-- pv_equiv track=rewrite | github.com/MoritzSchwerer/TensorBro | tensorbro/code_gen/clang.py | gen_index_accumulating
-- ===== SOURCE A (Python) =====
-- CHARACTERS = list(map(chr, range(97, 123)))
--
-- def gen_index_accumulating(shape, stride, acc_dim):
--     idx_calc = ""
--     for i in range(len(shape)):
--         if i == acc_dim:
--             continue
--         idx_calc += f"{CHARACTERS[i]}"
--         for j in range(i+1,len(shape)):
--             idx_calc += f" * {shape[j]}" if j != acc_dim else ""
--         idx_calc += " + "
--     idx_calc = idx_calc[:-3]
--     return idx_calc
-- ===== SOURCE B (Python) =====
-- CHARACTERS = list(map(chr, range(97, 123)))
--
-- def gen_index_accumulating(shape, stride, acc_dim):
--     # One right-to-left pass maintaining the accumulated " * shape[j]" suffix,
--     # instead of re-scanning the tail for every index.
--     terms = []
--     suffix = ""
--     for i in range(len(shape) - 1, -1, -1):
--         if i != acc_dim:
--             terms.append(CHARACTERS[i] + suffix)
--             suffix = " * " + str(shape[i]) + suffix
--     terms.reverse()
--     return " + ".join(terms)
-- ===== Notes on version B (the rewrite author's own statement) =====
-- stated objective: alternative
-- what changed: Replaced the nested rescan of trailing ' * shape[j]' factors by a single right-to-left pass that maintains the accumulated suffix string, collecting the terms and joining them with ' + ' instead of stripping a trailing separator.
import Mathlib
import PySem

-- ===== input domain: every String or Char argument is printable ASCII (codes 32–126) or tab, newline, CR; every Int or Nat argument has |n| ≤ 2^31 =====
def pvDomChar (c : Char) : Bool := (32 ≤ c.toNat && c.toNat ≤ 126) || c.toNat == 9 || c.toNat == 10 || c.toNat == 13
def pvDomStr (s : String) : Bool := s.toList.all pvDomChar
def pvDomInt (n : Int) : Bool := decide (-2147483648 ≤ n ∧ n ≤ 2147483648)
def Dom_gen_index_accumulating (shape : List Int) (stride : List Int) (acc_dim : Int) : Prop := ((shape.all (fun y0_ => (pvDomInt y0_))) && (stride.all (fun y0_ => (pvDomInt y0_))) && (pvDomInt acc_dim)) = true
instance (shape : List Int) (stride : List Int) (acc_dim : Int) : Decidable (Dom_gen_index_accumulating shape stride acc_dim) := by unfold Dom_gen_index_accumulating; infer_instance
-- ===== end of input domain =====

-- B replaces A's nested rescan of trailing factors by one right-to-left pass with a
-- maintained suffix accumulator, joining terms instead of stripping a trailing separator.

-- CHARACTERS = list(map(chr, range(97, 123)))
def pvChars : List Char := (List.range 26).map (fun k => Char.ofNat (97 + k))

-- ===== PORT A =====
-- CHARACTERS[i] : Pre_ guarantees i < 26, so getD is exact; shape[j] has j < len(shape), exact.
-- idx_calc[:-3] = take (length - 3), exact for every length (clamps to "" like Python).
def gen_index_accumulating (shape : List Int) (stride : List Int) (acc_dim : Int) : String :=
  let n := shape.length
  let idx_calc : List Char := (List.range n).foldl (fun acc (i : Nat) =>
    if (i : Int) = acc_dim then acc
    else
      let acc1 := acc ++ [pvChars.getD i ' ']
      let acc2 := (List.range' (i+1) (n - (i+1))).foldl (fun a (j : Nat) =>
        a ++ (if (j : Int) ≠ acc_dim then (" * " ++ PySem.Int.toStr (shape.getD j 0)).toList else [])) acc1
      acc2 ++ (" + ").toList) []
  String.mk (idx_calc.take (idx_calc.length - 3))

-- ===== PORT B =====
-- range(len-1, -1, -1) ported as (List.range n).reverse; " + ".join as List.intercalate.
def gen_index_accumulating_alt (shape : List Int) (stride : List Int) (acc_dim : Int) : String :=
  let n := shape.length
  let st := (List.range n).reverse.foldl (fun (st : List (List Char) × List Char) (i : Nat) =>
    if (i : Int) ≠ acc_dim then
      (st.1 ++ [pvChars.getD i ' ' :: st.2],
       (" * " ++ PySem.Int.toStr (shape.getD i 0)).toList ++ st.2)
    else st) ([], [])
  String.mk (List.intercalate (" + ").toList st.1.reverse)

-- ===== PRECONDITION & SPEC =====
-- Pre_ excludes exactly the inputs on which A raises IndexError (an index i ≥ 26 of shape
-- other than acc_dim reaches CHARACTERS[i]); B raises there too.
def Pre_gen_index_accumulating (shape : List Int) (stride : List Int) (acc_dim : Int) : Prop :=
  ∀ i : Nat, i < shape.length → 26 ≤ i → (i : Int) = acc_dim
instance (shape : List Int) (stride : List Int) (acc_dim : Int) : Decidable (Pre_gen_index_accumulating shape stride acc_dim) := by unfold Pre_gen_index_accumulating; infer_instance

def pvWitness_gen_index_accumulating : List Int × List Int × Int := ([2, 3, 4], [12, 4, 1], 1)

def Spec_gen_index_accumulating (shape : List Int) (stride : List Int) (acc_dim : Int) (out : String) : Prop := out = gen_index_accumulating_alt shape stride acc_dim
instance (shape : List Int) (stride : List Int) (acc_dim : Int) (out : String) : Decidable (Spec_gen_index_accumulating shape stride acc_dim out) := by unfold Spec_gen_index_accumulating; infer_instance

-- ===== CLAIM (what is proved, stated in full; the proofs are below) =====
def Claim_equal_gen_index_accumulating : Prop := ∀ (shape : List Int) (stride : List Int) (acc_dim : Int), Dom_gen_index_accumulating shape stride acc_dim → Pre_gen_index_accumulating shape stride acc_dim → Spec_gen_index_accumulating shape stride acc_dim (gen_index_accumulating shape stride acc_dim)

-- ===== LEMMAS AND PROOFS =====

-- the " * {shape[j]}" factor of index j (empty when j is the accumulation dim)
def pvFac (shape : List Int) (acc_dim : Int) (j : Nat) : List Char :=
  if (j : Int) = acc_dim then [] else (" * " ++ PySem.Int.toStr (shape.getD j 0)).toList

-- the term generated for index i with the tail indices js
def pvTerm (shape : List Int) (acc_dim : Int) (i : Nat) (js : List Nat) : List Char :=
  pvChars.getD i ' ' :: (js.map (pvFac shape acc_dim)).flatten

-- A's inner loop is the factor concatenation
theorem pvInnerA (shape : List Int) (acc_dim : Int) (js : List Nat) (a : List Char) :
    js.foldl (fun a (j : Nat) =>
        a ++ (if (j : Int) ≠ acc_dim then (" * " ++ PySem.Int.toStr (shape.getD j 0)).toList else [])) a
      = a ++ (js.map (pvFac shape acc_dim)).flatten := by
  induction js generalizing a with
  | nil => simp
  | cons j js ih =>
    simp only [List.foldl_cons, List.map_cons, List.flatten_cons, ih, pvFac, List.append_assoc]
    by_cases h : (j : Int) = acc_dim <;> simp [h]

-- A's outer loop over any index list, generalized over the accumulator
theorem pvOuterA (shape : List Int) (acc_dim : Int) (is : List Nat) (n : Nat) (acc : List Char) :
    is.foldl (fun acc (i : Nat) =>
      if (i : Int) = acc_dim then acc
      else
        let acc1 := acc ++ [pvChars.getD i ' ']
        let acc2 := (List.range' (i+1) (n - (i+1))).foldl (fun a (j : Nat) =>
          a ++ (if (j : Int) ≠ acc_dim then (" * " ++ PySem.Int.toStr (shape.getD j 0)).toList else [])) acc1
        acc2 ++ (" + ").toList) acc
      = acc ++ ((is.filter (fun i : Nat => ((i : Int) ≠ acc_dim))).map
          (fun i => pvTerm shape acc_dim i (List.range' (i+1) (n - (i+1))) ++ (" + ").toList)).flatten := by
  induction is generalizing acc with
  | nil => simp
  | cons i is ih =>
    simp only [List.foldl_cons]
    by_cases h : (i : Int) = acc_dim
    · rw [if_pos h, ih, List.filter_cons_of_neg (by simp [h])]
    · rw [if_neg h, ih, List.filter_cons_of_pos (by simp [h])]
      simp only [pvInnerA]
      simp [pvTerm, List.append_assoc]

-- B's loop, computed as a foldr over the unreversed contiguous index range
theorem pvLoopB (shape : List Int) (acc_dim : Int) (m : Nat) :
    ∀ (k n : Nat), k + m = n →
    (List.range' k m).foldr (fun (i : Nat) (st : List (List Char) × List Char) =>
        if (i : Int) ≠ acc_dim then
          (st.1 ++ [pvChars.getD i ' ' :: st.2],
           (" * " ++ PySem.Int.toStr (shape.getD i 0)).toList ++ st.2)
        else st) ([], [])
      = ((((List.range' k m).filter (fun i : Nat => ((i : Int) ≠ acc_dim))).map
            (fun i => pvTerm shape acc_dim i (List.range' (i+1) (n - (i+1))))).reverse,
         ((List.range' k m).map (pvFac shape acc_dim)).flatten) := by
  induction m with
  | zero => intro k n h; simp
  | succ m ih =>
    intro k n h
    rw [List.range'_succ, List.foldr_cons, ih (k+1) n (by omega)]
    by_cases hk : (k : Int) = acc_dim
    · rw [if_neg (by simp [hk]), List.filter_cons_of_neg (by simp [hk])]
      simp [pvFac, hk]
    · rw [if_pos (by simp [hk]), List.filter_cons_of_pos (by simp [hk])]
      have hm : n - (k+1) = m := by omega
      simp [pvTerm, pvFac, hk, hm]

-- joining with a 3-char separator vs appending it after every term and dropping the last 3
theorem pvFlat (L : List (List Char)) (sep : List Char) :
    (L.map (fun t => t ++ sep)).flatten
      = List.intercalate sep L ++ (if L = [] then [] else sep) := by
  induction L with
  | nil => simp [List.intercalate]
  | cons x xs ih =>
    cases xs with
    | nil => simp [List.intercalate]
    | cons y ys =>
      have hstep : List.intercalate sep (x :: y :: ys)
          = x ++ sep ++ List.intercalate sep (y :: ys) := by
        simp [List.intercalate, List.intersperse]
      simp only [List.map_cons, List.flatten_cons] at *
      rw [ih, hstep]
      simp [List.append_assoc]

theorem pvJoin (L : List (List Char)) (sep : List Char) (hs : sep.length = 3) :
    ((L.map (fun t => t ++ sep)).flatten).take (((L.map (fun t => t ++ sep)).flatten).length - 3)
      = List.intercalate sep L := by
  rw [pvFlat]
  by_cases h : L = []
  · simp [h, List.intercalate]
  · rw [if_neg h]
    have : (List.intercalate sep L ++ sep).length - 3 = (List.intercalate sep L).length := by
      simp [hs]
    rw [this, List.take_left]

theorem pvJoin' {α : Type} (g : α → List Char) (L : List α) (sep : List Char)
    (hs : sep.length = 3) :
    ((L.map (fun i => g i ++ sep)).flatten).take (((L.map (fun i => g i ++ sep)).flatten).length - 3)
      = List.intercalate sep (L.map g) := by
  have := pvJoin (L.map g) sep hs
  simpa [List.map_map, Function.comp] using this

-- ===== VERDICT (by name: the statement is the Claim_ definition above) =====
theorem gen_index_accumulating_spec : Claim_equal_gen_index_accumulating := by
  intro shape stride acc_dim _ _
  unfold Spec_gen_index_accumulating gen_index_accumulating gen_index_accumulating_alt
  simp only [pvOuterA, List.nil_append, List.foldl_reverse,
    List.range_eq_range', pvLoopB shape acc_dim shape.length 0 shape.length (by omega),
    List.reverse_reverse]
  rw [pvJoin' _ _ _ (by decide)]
★ ★ ★ ★
▶ [Task description]: Which of the lines above carry the string "Decidable"? Copy every one.

▶ [Output of the exercise]:
instance (shape : List Int) (stride : List Int) (acc_dim : Int) : Decidable (Dom_gen_index_accumulating shape stride acc_dim) := by unfold Dom_gen_index_accumulating; infer_instance
instance (shape : List Int) (stride : List Int) (acc_dim : Int) : Decidable (Pre_gen_index_accumulating shape stride acc_dim) := by unfold Pre_gen_index_accumulating; infer_instance
instance (shape : List Int) (stride : List Int) (acc_dim : Int) (out : String) : Decidable (Spec_gen_index_accumulating shape stride acc_dim out) := by unfold Spec_gen_index_accumulating; infer_instance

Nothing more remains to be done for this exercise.